Problem to solve: After locating the line that contains "by_cases hbc : bc < 1" in the data below, set down exactly that line and each one after it through the line that contains "-- the Lehmer", and nothing more.

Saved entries

-- pv_equiv track=rewrite | github.com/ERTML/Critical_Slowing_Down | annual_mean.py | generate_month_list
-- ===== SOURCE A (Python) =====
-- def generate_month_list(start_year, start_month, band_count):
--     ym_list = []
--     year, month = start_year, start_month
--     for _ in range(band_count):
--         ym_list.append(f"{year}{month:02d}")
--         month += 1
--         if month > 12:
--             month = 1
--             year += 1
--     return ym_list
-- ===== SOURCE B (Python) =====
-- def generate_month_list(start_year, start_month, band_count):
--     base = start_year * 12 + start_month - 1
--     return [f"{(base + i) // 12}{(base + i) % 12 + 1:02d}"
--             for i in range(band_count)]
-- ===== Notes on version B (the rewrite author's own statement) =====
-- stated objective: alternative
-- what changed: B replaces A's stateful (year, month) loop with its rollover branch by a single comprehension computing each label in closed form from an absolute month counter via floor division and modulo; Pre_ restricts start_month to the calendar months 1..12 whenever any label is requested, since on malformed months A emits non-normalized labels (e.g. '113') while B emits normalized ones and neither is specified.
-- outside the precondition, e.g. on generate_month_list(1, 13, 1): A returns ['113'], B returns ['201']; on generate_month_list(2023, 0, 2): A returns ['202300', '202301'], B returns ['202212', '202301']
import Mathlib
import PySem

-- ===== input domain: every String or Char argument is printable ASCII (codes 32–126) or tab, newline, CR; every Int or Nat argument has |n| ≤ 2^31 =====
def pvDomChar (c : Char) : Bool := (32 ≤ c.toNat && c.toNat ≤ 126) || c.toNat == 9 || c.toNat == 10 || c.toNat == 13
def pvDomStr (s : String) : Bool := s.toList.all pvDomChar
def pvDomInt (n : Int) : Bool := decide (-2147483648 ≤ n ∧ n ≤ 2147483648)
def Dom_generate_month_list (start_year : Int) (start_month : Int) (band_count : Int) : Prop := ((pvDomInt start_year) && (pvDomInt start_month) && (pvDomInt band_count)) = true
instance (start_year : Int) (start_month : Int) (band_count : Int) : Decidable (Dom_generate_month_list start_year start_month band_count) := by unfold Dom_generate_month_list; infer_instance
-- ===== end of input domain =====

-- B computes each label in closed form from an absolute month counter (floor-div / mod)
-- instead of A's stateful (year, month) loop with a rollover branch (objective: alternative).

-- shared helper: Python's f"{n:02d}" (zero-pads exactly the one-character results 0..9)
def pad02 (n : Int) : String :=
  if 0 ≤ n ∧ n ≤ 9 then "0" ++ PySem.Int.toStr n else PySem.Int.toStr n

-- ===== PORT A =====
def gmlLoopA : Nat → Int → Int → List String → List String
  | 0, _, _, acc => acc.reverse
  | k+1, year, month, acc =>
      let acc' := (PySem.Int.toStr year ++ pad02 month) :: acc
      let month' := month + 1
      if month' > 12 then gmlLoopA k (year + 1) 1 acc'
      else gmlLoopA k year month' acc'

def generate_month_list (start_year : Int) (start_month : Int) (band_count : Int) : List String :=
  gmlLoopA band_count.toNat start_year start_month []

-- ===== PORT B =====
def generate_month_list_alt (start_year : Int) (start_month : Int) (band_count : Int) : List String :=
  let base := start_year * 12 + start_month - 1
  (PySem.List.pyRange 0 band_count 1).map (fun i =>
    PySem.Int.toStr (PySem.Int.floordiv (base + i) 12) ++ pad02 (PySem.Int.mod (base + i) 12 + 1))

-- ===== PRECONDITION & SPEC =====
-- Pre_ restricts start_month to the calendar months 1..12 (the function's natural
-- domain) whenever any label is requested: on malformed start_month A emits
-- non-normalized labels like "113" for (1, 13, 1) while B emits normalized calendar
-- labels, and neither behaviour is specified for an invalid month.
def Pre_generate_month_list (start_year : Int) (start_month : Int) (band_count : Int) : Prop :=
  (1 ≤ start_month ∧ start_month ≤ 12) ∨ band_count < 1
instance (start_year : Int) (start_month : Int) (band_count : Int) : Decidable (Pre_generate_month_list start_year start_month band_count) := by unfold Pre_generate_month_list; infer_instance

def pvWitness_generate_month_list : Int × Int × Int := (2023, 5, 3)

def Spec_generate_month_list (start_year : Int) (start_month : Int) (band_count : Int) (out : List String) : Prop := out = generate_month_list_alt start_year start_month band_count
instance (start_year : Int) (start_month : Int) (band_count : Int) (out : List String) : Decidable (Spec_generate_month_list start_year start_month band_count out) := by unfold Spec_generate_month_list; infer_instance

-- ===== CLAIM (what is proved, stated in full; the proofs are below) =====
def Claim_equal_generate_month_list : Prop := ∀ (start_year : Int) (start_month : Int) (band_count : Int), Dom_generate_month_list start_year start_month band_count → Pre_generate_month_list start_year start_month band_count → Spec_generate_month_list start_year start_month band_count (generate_month_list start_year start_month band_count)

-- ===== LEMMAS AND PROOFS =====

-- the label B emits for absolute month counter t
def gmlEntry (t : Int) : String :=
  PySem.Int.toStr (PySem.Int.floordiv t 12) ++ pad02 (PySem.Int.mod t 12 + 1)

-- n consecutive divmod labels starting at counter t
def gmlBuild : Nat → Int → List String
  | 0, _ => []
  | k+1, t => gmlEntry t :: gmlBuild k (t + 1)

theorem gml_entry_eq (y m : Int) (h1 : 1 ≤ m) (h2 : m ≤ 12) :
    gmlEntry (y * 12 + (m - 1)) = PySem.Int.toStr y ++ pad02 m := by
  unfold gmlEntry
  rw [PySem.Int.floordiv_eq_ediv_of_pos (by omega : (0:Int) < 12),
      PySem.Int.mod_eq_emod_of_pos (by omega : (0:Int) < 12)]
  rw [show (y * 12 + (m - 1)) / 12 = y by omega,
      show (y * 12 + (m - 1)) % 12 + 1 = m by omega]

-- A's loop from a canonical month 1..12 is pure divmod labels
theorem gmlLoopA_eq_build (k : Nat) : ∀ (y m : Int) (acc : List String),
    1 ≤ m → m ≤ 12 →
    gmlLoopA k y m acc = acc.reverse ++ gmlBuild k (y * 12 + (m - 1)) := by
  induction k with
  | zero => intro y m acc _ _; simp [gmlLoopA, gmlBuild]
  | succ k ih =>
    intro y m acc h1 h2
    show (if m + 1 > 12 then _ else _) = _
    by_cases h : m + 1 > 12
    · have hm : m = 12 := by omega
      rw [if_pos h, ih (y + 1) 1 _ (by omega) (by omega)]
      simp only [gmlBuild, List.reverse_cons, List.append_assoc, List.cons_append,
        List.nil_append]
      rw [show (y + 1) * 12 + (1 - 1) = (y * 12 + (m - 1)) + 1 by omega,
          ← gml_entry_eq y m h1 h2]
    · rw [if_neg h, ih y (m + 1) _ (by omega) (by omega)]
      simp only [gmlBuild, List.reverse_cons, List.append_assoc, List.cons_append,
        List.nil_append]
      rw [show y * 12 + (m + 1 - 1) = (y * 12 + (m - 1)) + 1 by ring,
          ← gml_entry_eq y m h1 h2]

-- B's comprehension over range(band_count) is gmlBuild
theorem map_pyRange_build (base : Int) (n : Nat) : ∀ (a : Int),
    (PySem.List.pyRange a (a + (n : Int)) 1).map (fun i => gmlEntry (base + i))
      = gmlBuild n (base + a) := by
  induction n with
  | zero => intro a; rw [PySem.List.pyRange_one_eq_nil (by omega)]; simp [gmlBuild]
  | succ n ih =>
    intro a
    rw [PySem.List.pyRange_one_cons (by omega)]
    rw [show a + ((n + 1 : Nat) : Int) = (a + 1) + (n : Int) by push_cast; ring]
    simp only [List.map_cons, ih (a + 1), gmlBuild]
    rw [show base + (a + 1) = base + a + 1 by ring]

theorem alt_eq (sy sm bc : Int) :
    generate_month_list_alt sy sm bc = gmlBuild bc.toNat (sy * 12 + sm - 1) := by
  unfold generate_month_list_alt
  show (PySem.List.pyRange 0 bc 1).map (fun i =>
      PySem.Int.toStr (PySem.Int.floordiv (sy * 12 + sm - 1 + i) 12)
        ++ pad02 (PySem.Int.mod (sy * 12 + sm - 1 + i) 12 + 1)) = _
  by_cases hbc : 0 ≤ bc
  · have h := map_pyRange_build (sy * 12 + sm - 1) bc.toNat 0
    rw [show (0 : Int) + ((bc.toNat : Nat) : Int) = bc by omega,
        show sy * 12 + sm - 1 + 0 = sy * 12 + sm - 1 by ring] at h
    simp only [gmlEntry] at h
    exact h
  · rw [PySem.List.pyRange_one_eq_nil (by omega),
        show bc.toNat = 0 by omega]
    simp [gmlBuild]

-- ===== VERDICT (by name: the statement is the Claim_ definition above) =====
theorem generate_month_list_spec : Claim_equal_generate_month_list := by
  intro sy sm bc _ hpre
  unfold Spec_generate_month_list generate_month_list
  rw [alt_eq]
  by_cases hbc : bc < 1
  · rw [show bc.toNat = 0 by omega]; rfl
  · rcases hpre with ⟨h1, h2⟩ | h
    · rw [gmlLoopA_eq_build bc.toNat sy sm [] h1 h2]
      simp only [List.reverse_nil, List.nil_append]
      rw [show sy * 12 + (sm - 1) = sy * 12 + sm - 1 by ring]
    · omega
-- the Lehmer code is < w! ----------------------------------------------------

lemma pvSpec_lt (l : List Int) : pvSpec l < (l.length.factorial : Int) := by
  induction l with
  | nil => norm_num [pvSpec]
  | cons x l ih =>
    simp only [pvSpec, List.length_cons, Nat.factorial_succ]
    have hc : ((l.countP (fun y => decide (y < x)) : Nat) : Int) ≤ (l.length : Int) := by
      exact_mod_cast List.countP_le_length
    have hf : (0 : Int) < (l.length.factorial : Int) := by exact_mod_cast l.length.factorial_pos
    push_cast
    nlinarith

lemma pvLehmerA_lt (win : List Int) (wn : Nat) (h : wn ≤ win.length) :
    pvLehmerA win (wn : Int) < (wn.factorial : Int) := by
  rw [pvLehmerA_spec win wn h]
  have := pvSpec_lt (win.take wn)
  rwa [List.length_take, Nat.min_eq_left h] at this

-- chain equalities -----------------------------------------------------------

lemma pvChainA_eq_pvChainB (wn : Nat) (delta : Int)
    (hd : 0 ≤ delta ∨ delta + (wn : Int) ≤ 0) :
    ∀ (m : Nat) (s : Int) (win : List Int), wn ≤ win.length →
      pvChainA (wn : Int) delta m s win = pvChainB (wn : Int) delta m s win := by
  intro m
  induction m with
  | zero => intro s win _; rfl
  | succ m ih =>
    intro s win hw
    simp only [pvChainA, pvChainB, PySem.List.slice_to_natCast, List.cons.injEq]
    refine ⟨?_, ?_⟩
    · rw [pvLehmerA_spec win wn hw, ← pvLehmerB_spec]
    · exact ih _ _ (pvSlide_length delta wn hd s win hw)

lemma pvChainA_eq_pvChainB_one (wn : Nat) (delta : Int) (s : Int) (win : List Int)
    (hw : wn ≤ win.length) (m : Nat) (hm : m ≤ 1) :
    pvChainA (wn : Int) delta m s win = pvChainB (wn : Int) delta m s win := by
  interval_cases m
  · rfl
  · simp only [pvChainA, pvChainB, PySem.List.slice_to_natCast, List.cons.injEq]
    exact ⟨by rw [pvLehmerA_spec win wn hw, ← pvLehmerB_spec], trivial⟩

-- loops produce the chains ---------------------------------------------------

-- invariant threaded through A's while loop: the window never falls below wn
def pvInv (wn : Nat) (delta : Int) : Prop :=
  ∀ s win, wn ≤ List.length win → wn ≤ (pvSlide delta s win).2.length

lemma pvLoopA_eq_chain (wn : Nat) (delta count : Int) (hinv : pvInv wn delta) :
    ∀ (m : Nat) (s : Int) (win : List Int) (out : List Int), wn ≤ win.length →
      ((out.length : Int) + m = count) →
      pvLoopA (wn : Int) delta (wn.factorial : Int) count m s win out
        = out ++ pvChainA (wn : Int) delta m s win := by
  intro m
  induction m with
  | zero => intro s win out _ _; simp [pvLoopA, pvChainA]
  | succ m ih =>
    intro s win out hw hcnt
    rw [pvLoopA, if_pos (show ((out.length : Int)) < count by omega)]
    simp only [if_pos (pvLehmerA_lt win wn hw)]
    rw [ih _ _ _ (hinv s win hw) (by simp; omega)]
    simp [pvChainA]

-- small-count variant: one iteration needs no window invariant
lemma pvLoopA_eq_chain_small (wn : Nat) (delta count : Int) (hc : count ≤ 1) :
    ∀ (m : Nat) (s : Int) (win : List Int), wn ≤ win.length → ((m : Int) = count) →
      pvLoopA (wn : Int) delta (wn.factorial : Int) count m s win []
        = pvChainA (wn : Int) delta m s win := by
  intro m s win hw hcnt
  have hm1 : m = 0 ∨ m = 1 := by omega
  rcases hm1 with rfl | rfl
  · simp [pvLoopA, pvChainA]
  · rw [pvLoopA, if_pos (show (([] : List Int).length : Int) < count by simp; omega)]
    simp only [if_pos (pvLehmerA_lt win wn hw)]
    rw [pvLoopA]
    simp [pvChainA]

lemma pvLoopB_eq_chain (w delta : Int) :
    ∀ (m : Nat) (j : Nat) (s : Int) (win : List Int) (out : List Int),
      pvLoopB w delta m (j + 1) s win out
        = out ++ pvChainB w delta m (pvSlide delta s win).1 (pvSlide delta s win).2 := by
  intro m
  induction m with
  | zero => intro j s win out; simp [pvLoopB, pvChainB]
  | succ m ih =>
    intro j s win out
    simp only [pvLoopB, ne_eq, Nat.succ_ne_zero, not_false_eq_true, if_true, ih]
    simp [pvChainB]

lemma pvLoopB_top (w delta : Int) (n : Nat) (s : Int) (win : List Int) :
    pvLoopB w delta n 0 s win [] = pvChainB w delta n s win := by
  cases n with
  | zero => rfl
  | succ m =>
    have h0 : pvLoopB w delta (m + 1) 0 s win []
        = pvLoopB w delta m 1 s win ([] ++ [pvLehmerB (PySem.List.slice win none (some w))]) := by
      rw [pvLoopB]; norm_num
    rw [h0, pvLoopB_eq_chain w delta m 0]
    simp [pvChainB]

-- ===== VERDICT (by name: the statement is the Claim_ definition above) =====
theorem get_real_sequence_spec : Claim_equal_get_real_sequence := by
  intro seed w delta minimum maximum count _hdom hpre
  obtain ⟨hw, hcase⟩ := hpre
  obtain ⟨wn, rfl⟩ : ∃ n : Nat, w = (n : Int) := ⟨w.toNat, (Int.toNat_of_nonneg hw).symm⟩
  unfold Spec_get_real_sequence get_real_sequence get_real_sequence_alt
  have hn : (if count > 0 then count else 0).toNat = count.toNat := by
    split <;> omega
  rw [hn, Int.toNat_natCast, pvLoopB_top]
  by_cases hc0 : count ≤ 0
  · rw [show count.toNat = 0 from by omega]
    rfl
  · have hwinlen : wn ≤ (pvExtend wn seed []).2.length := by
      rw [pvExtend_length]; simp
    by_cases hc1 : count ≤ 1
    · have hm : count.toNat = 1 := by omega
      rw [hm, pvLoopA_eq_chain_small wn delta count hc1 1 _ _ hwinlen (by omega)]
      rw [pvChainA_eq_pvChainB_one wn delta _ _ hwinlen 1 le_rfl]
    · have hd : 0 ≤ delta ∨ delta + (wn : Int) ≤ 0 := by
        rcases hcase with h | h | h
        · exact Or.inl h
        · omega
        · exact Or.inr h
      have hinv : pvInv wn delta := fun s win hlen => pvSlide_length delta wn hd s win hlen
      rw [pvLoopA_eq_chain wn delta count hinv count.toNat _ _ [] hwinlen (by simp; omega)]
      rw [pvChainA_eq_pvChainB wn delta hd count.toNat _ _ hwinlen]
      rfl
-- ===== VERDICT (by name: the statement is the Claim_ definition above) =====
theorem infer_reordered_shape_spec : Claim_equal_infer_reordered_shape := by
  intro dims pos_to_idx _ hpre
  unfold Spec_infer_reordered_shape
  exact pv_ports_eq dims pos_to_idx hpre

Answer area:
  by_cases hbc : bc < 1
  · rw [show bc.toNat = 0 by omega]; rfl
  · rcases hpre with ⟨h1, h2⟩ | h
    · rw [gmlLoopA_eq_build bc.toNat sy sm [] h1 h2]
      simp only [List.reverse_nil, List.nil_append]
      rw [show sy * 12 + (sm - 1) = sy * 12 + sm - 1 by ring]
    · omega
-- the Lehmer code is < w! ----------------------------------------------------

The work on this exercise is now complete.